Work task
Filter these records by the string "keys", copying each line that holds it.

(Dataset excerpts)
---
-- pv_equiv track=rewrite | github.com/cheonsol-lee/coding_test | 코딜리티/요기요_3.py | solution
-- ===== SOURCE A (Python) =====
-- def solution(A):
--     num_dict = dict()
--     max_sum = 0
--
--     # A리스트 원소의 인덱스를 리스트로 저장
--     for i, a in enumerate(A):
--         if a not in num_dict:
--             num_dict[a] = [i]
--         else:
--             num_dict[a].append(i)
--
--     for key in num_dict.keys():
--         if len(num_dict[key]) >= 2:
--             arr = num_dict[key]
--             first = arr[0]
--             last = arr[-1]
--             max_sum = max(max_sum, sum(A[first:last+1]))
--
--     if max_sum != 0:
--         return max_sum
--     else:
--         return -1
--
-- A = [2,2,2,3,2,3]
-- ===== SOURCE B (Python) =====
-- def solution(A):
--     prefix = [0]
--     for x in A:
--         prefix.append(prefix[-1] + x)
--     bounds = dict()
--     for i, a in enumerate(A):
--         bounds[a] = (bounds[a][0], i) if a in bounds else (i, i)
--     best = 0
--     for f, l in bounds.values():
--         if f < l:
--             best = max(best, prefix[l + 1] - prefix[f])
--     return best if best != 0 else -1
-- ===== Notes on version B (the rewrite author's own statement) =====
-- stated objective: faster
-- what changed: B replaces A's per-value index lists with a single prefix-sum array plus one (first,last) index pair per value, so each candidate sum is a O(1) prefix difference instead of A's sum over a slice.
import Mathlib
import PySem

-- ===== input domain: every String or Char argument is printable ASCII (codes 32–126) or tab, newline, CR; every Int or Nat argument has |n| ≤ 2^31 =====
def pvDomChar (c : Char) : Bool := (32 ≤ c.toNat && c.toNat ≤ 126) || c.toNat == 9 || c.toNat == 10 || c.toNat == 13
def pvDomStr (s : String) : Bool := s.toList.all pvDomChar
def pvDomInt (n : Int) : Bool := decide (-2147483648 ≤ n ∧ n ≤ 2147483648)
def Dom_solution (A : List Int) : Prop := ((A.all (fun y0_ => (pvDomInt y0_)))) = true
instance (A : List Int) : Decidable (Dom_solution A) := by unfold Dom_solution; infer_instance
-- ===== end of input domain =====

-- B computes each candidate sum as a prefix-sum difference and keeps only (first,last) per value
-- (O(n)) where A stores all indices per value and sums a slice per value (O(n^2)); return values proved equal.

-- ===== PORT A =====
def solution (A : List Int) : Int :=
  -- num_dict: for i, a in enumerate(A): if a not in num_dict: num_dict[a]=[i] else: num_dict[a].append(i)
  let numDict : PySem.Dict Int (List Int) :=
    (PySem.List.enumerate A 0).foldl
      (fun d p =>
        if d.contains p.2 = false then d.insert p.2 [p.1]
        else d.insert p.2 (d.getD p.2 [] ++ [p.1]))   -- .append(i): read, append, store back
      PySem.Dict.empty
  -- for key in num_dict.keys(): if len(num_dict[key]) >= 2: max_sum = max(max_sum, sum(A[first:last+1]))
  -- num_dict[key] ported as getD key []: exact, every iterated key is present
  let maxSum : Int :=
    numDict.keys.foldl
      (fun m key =>
        if 2 ≤ (numDict.getD key []).length then
          let arr := numDict.getD key []
          let first := PySem.List.pyGetD arr 0 0          -- arr[0]: in range, len arr ≥ 2
          let last := PySem.List.pyGetD arr (-1) 0        -- arr[-1]: in range, len arr ≥ 2
          max m (PySem.List.slice A (some first) (some (last + 1))).sum
        else m) 0
  if maxSum ≠ 0 then maxSum else -1

-- ===== PORT B =====
def solution_alt (A : List Int) : Int :=
  -- prefix = [0]; for x in A: prefix.append(prefix[-1] + x)
  let pre : List Int := A.foldl (fun p x => p ++ [PySem.List.pyGetD p (-1) 0 + x]) [0]
  -- bounds[a] = (bounds[a][0], i) if a in bounds else (i, i) ; bounds[a][0] ported as (getD a (0,0)).1: exact under the guard
  let bounds : PySem.Dict Int (Int × Int) :=
    (PySem.List.enumerate A 0).foldl
      (fun d p =>
        d.insert p.2 (if d.contains p.2 then ((d.getD p.2 (0, 0)).1, p.1) else (p.1, p.1)))
      PySem.Dict.empty
  -- for f, l in bounds.values(): if f < l: best = max(best, prefix[l+1] - prefix[f])
  -- prefix[...] ported as pyGetD _ _ 0: indices are in range (0 ≤ f < l+1 ≤ len(A))
  let best : Int :=
    bounds.values.foldl
      (fun b fl =>
        if fl.1 < fl.2 then
          max b (PySem.List.pyGetD pre (fl.2 + 1) 0 - PySem.List.pyGetD pre fl.1 0)
        else b) 0
  if best ≠ 0 then best else -1

-- ===== PRECONDITION & SPEC =====
def Spec_solution (A : List Int) (out : Int) : Prop := out = solution_alt A
instance (A : List Int) (out : Int) : Decidable (Spec_solution A out) := by unfold Spec_solution; infer_instance
-- pv_equiv track=rewrite | github.com/Linalab-io/vampire-survivor | .sisyphus/evidence/final-qa/qa_gem.py | _make_castle
-- ===== SOURCE A (Python) =====
-- def _canvas(size):
--     return [["0" for _ in range(size)] for _ in range(size)]
--
-- def _set(canvas, x, y, color):
--     if 0 <= x < len(canvas[0]) and 0 <= y < len(canvas):
--         canvas[y][x] = format(color, 'x')
--
-- def _rect(canvas, x, y, width, height, color):
--     for yy in range(y, y + height):
--         for xx in range(x, x + width):
--             _set(canvas, xx, yy, color)
--
-- def _diag(canvas, x0, y0, x1, y1, color):
--     dx = abs(x1 - x0)
--     dy = -abs(y1 - y0)
--     sx = 1 if x0 < x1 else -1
--     sy = 1 if y0 < y1 else -1
--     err = dx + dy
--     while True:
--         _set(canvas, x0, y0, color)
--         if x0 == x1 and y0 == y1:
--             break
--         step = 2 * err
--         if step >= dy:
--             err += dy
--             x0 += sx
--         if step <= dx:
--             err += dx
--             y0 += sy
--
-- def _to_data(canvas):
--     return ["".join(row) for row in canvas]
--
-- def _make_castle(variant):
--     c = _canvas(16)
--     for y in range(16):
--         shade = 2 if y < 8 else 5
--         _rect(c, 0, y, 16, 1, shade)
--     for x in range(0, 16, 4):
--         _rect(c, x, 0, 2, 16, 5)
--         _rect(c, x + 1, 0, 1, 16, 2)
--     if variant == 0:
--         _rect(c, 6, 5, 4, 4, 6)
--         _rect(c, 7, 6, 2, 2, 1)
--     elif variant == 1:
--         _diag(c, 0, 14, 15, 8, 2)
--         _diag(c, 0, 15, 15, 9, 5)
--     elif variant == 2:
--         _rect(c, 3, 4, 2, 2, 10)
--         _rect(c, 11, 4, 2, 2, 10)
--     else:
--         _rect(c, 6, 2, 4, 4, 7)
--         _rect(c, 7, 3, 2, 2, 2)
--     return _to_data(c)
-- ===== SOURCE B (Python) =====
-- def _pixel(variant, x, y):
--     # highest-priority feature layer first, then column stripes, then base shade
--     if variant == 0:
--         if 7 <= x < 9 and 6 <= y < 8:
--             return "1"
--         if 6 <= x < 10 and 5 <= y < 9:
--             return "6"
--     elif variant == 1:
--         d = 14 - (6 * x + 7) // 15  # closed form of the Bresenham diagonal row
--         if y == d + 1:
--             return "5"
--         if y == d:
--             return "2"
--     elif variant == 2:
--         if (3 <= x < 5 or 11 <= x < 13) and 4 <= y < 6:
--             return "a"
--     else:
--         if 7 <= x < 9 and 3 <= y < 5:
--             return "2"
--         if 6 <= x < 10 and 2 <= y < 6:
--             return "7"
--     if x % 4 == 0:
--         return "5"
--     if x % 4 == 1:
--         return "2"
--     return "2" if y < 8 else "5"
--
-- def _make_castle(variant):
--     return ["".join(_pixel(variant, x, y) for x in range(16)) for y in range(16)]
-- ===== Notes on version B (the rewrite author's own statement) =====
-- stated objective: simpler
-- what changed: Replaces A's layered painter's-overwrite passes (base-shade rects, stripe rects, feature rects / Bresenham diagonals mutating a canvas) by a single per-pixel priority function, with the variant-1 diagonals given by a closed-form per-column row formula instead of the stepping loop.
import Mathlib
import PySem

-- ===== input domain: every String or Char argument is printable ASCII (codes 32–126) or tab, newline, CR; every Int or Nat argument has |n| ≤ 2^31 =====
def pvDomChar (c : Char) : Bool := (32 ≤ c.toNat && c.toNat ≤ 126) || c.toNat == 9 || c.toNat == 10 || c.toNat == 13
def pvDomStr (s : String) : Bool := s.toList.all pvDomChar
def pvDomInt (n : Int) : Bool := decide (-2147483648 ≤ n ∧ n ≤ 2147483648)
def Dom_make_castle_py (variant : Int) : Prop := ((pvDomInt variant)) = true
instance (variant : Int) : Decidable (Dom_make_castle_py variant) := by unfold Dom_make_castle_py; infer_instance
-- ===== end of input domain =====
---
Exercise answer
--     for key in num_dict.keys():
  -- for key in num_dict.keys(): if len(num_dict[key]) >= 2: max_sum = max(max_sum, sum(A[first:last+1]))
    numDict.keys.foldl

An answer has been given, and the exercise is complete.